Succotash Acini di Pepe Salad
for the salad:
- 8 oz acini di pepe
- 2 strips bacon
- 1 pint fresh lima beans, shelled
- 3 small ears’ worth of corn kernels
- 3 oz crumbled feta
- 2 scallions, diced
- 1/4 red onion, diced
- 1 cubanelle pepper, diced
for the dressing:
- juice of 1/2 lemon
- 1/3 teaspoon ground mustard
- 1/4 teaspoon honey
- 3-4 tablespoons mayo
- 1/2 teaspoon smoked paprika
- freshly ground black pepper
for the dressing:
- Whisk all ingredients together in a small bowl until smooth, set aside.
for the salad:
- Make the pasta according to package instructions. Drain and allow to cool. Set aside.
- Meanwhile, cook the bacon in a large skillet until crisp. Drain on paper towel-lined plates then cut into bite-sized pieces. Set aside.
- Drain all but about 1 tablespoon of grease in the pan. Add the lima beans and corn and saute until the lima beans are cooked through, about 10 minutes . Remove from heat and allow to cool.
- Place the pasta, bacon, lima beans, corn and all remaining ingredients in a large bowl and toss to evenly distribute them. Add the dressing and toss again to lightly coat the contents in dressing.
- Serve immediately or up to 24 hrs later.
I first tried fresh lima beans a few years ago and was amazed at their softer texture. Frozen is pretty good but if you have fresh, that’s the way to go. I actually bought these over a week ago when I went to a farm stand for tomatoes for my birthday, kept them in the pod in the fridge and they were still good so don’t feel like you have to buy and shell them the same day. That pressure often deters me from buying things that haven’t been shelled but I haven’t found it to be an issue for lima beans.
Succotash is a classic and at least around here, there are only a few weeks when you can get really great sweet corn and fresh lima beans at the same same time so I try to make it at least once. This time I thought I’d turn into to pasta salad to eliminate the need for a second dish for dinner.
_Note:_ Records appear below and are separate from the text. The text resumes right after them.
-- pv_equiv track=rewrite | github.com/sahilkhasnobish/University-Projects | CP-164/Lab6.py | get_positives2
-- ===== SOURCE A (Python) =====
-- def get_positives2(list1):
--     """
--     -------------------------------------------------------
--     Description:
--         Construct a list of positive numbers in list1
--         Uses Recursion
--     Assert: 'list1' is of type list
--             you do not need to assert that list1 items are numbers
--     Use: pos_list = get_positives2(input_list):
--     -------------------------------------------------------
--     Parameters:
--         list1: list containing numbers (list)
--     Returns:
--         pos_list: list containing positive numbers from list1 (list)
--     -------------------------------------------------------
--     """
--     assert isinstance(list1, list)
--     if list1 == []:
--         return []
--     if list1[-1] > 0:
--         pos_list = get_positives2(list1[:-1]) + [list1[-1]]
--     else:
--         pos_list = get_positives2(list1[:-1])
--
--     return pos_list
-- ===== SOURCE B (Python) =====
-- def get_positives2(list1):
--     assert isinstance(list1, list)
--     pos_list = []
--     for x in list1:
--         if x > 0:
--             pos_list.append(x)
--     return pos_list
-- ===== Notes on version B (the rewrite author's own statement) =====
-- stated objective: simpler
-- what changed: Replaced the end-peeling recursion (list1[:-1] slice per element) with a single forward iterative pass appending to an accumulator.
import Mathlib
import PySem

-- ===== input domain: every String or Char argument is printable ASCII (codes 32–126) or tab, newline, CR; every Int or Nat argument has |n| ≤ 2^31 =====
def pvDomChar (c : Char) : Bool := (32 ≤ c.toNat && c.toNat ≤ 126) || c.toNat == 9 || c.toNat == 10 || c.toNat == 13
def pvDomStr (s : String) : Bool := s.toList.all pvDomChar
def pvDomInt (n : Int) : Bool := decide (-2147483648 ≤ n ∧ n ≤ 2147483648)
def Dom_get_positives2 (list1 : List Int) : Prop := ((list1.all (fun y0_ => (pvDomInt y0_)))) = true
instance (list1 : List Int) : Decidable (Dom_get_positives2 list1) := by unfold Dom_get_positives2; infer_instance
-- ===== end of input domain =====

-- B replaces A's end-peeling recursion by a single forward pass with an accumulator (simpler).

-- ===== PORT A =====
-- A recurses on list1[:-1] and inspects list1[-1]; ported with dropLast / getLast!
-- (exact here since the nonempty branch guarantees a last element exists).
def get_positives2 (list1 : List Int) : List Int :=
  if list1 = [] then []
  else if list1.getLast! > 0 then get_positives2 list1.dropLast ++ [list1.getLast!]
  else get_positives2 list1.dropLast
termination_by list1.length
decreasing_by
  all_goals
    have h : list1.length ≠ 0 := by
      simpa [List.length_eq_zero_iff] using ‹¬ list1 = []›
    simp [List.length_dropLast]
    omega

-- ===== PORT B =====
def get_positives2_alt (list1 : List Int) : List Int :=
  list1.foldl (fun pos_list x => if x > 0 then pos_list ++ [x] else pos_list) []

-- ===== PRECONDITION & SPEC =====
def Spec_get_positives2 (list1 : List Int) (out : List Int) : Prop := out = get_positives2_alt list1
instance (list1 : List Int) (out : List Int) : Decidable (Spec_get_positives2 list1 out) := by unfold Spec_get_positives2; infer_instance

-- ===== CLAIM (what is proved, stated in full; the proofs are below) =====
def Claim_equal_get_positives2 : Prop := ∀ (list1 : List Int), Dom_get_positives2 list1 → Spec_get_positives2 list1 (get_positives2 list1)

-- ===== LEMMAS AND PROOFS =====

theorem getA_snoc (l : List Int) (a : Int) :
    get_positives2 (l ++ [a]) =
      if a > 0 then get_positives2 l ++ [a] else get_positives2 l := by
  rw [get_positives2]
  simp

theorem foldl_acc (l : List Int) (acc : List Int) :
    l.foldl (fun pos_list x => if x > 0 then pos_list ++ [x] else pos_list) acc
      = acc ++ l.foldl (fun pos_list x => if x > 0 then pos_list ++ [x] else pos_list) [] := by
  induction l generalizing acc with
  | nil => simp
  | cons x xs ih =>
    simp only [List.foldl_cons]
    rw [ih, ih (if x > 0 then ([] : List Int) ++ [x] else [])]
    split_ifs <;> simp

theorem getAB (l : List Int) : get_positives2 l = get_positives2_alt l := by
  induction l using List.reverseRecOn with
  | nil => rw [get_positives2]; rfl
  | append_singleton xs a ih =>
    rw [getA_snoc, ih]
    unfold get_positives2_alt
    rw [List.foldl_append, foldl_acc]
    split_ifs <;> simp <;> omega

-- ===== VERDICT (by name: the statement is the Claim_ definition above) =====
theorem get_positives2_spec : Claim_equal_get_positives2 := by
  intro l _
  exact getAB l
I’ve been busy because sadly, my mom who has been living with brain cancer for the last 14 months is now home on hospice. She’s doing very well mentally at the moment–she’s nearly her normal self–so I’ve been trying to get over there to visit frequently. Luckily they don’t live too far away but it does take up a good bit of the day. Thanks to the pandemic, going out for a quick bite after a visit really isn’t an option. I’ve had to get creative. For dinner, we prepped the salad to the point where I’d add the cheese, scallions, red onion, and pepper and stuck it in the fridge. When we got home, I just added the remaining ingredients and the dressing and served it with some quickly cooked sockeye salmon. It really made for a speedy yet filling meal.
I think pasta salads have a reputation for being heavy and not very fresh tasting but I think that’s unfair. My trick is to add a healthy dose of an acidic ingredient to the dressing–in this case, lemon juice) and something creamy (mayo) to really help lightly coat all the ingredients without weighing them down. Then, I chose a small pasta that didn’t overwhelm the corn kernels and lots of fresh-tasting mix-ins– crunchy raw cubanelle pepper, red onions, and scallions. The lima beans need to be cooked before eating so I sauted them in a bit of bacon grease with the corn. Late August corn can be slightly tougher than earlier corn so the brief saute insured it was soft. If your corn is already very tender, you can put it in the salad raw. The end result is a pasta salad that is incredibly fresh tasting, has great texture variety, a lightly smokey flavor and a just enough pasta to make it more filling.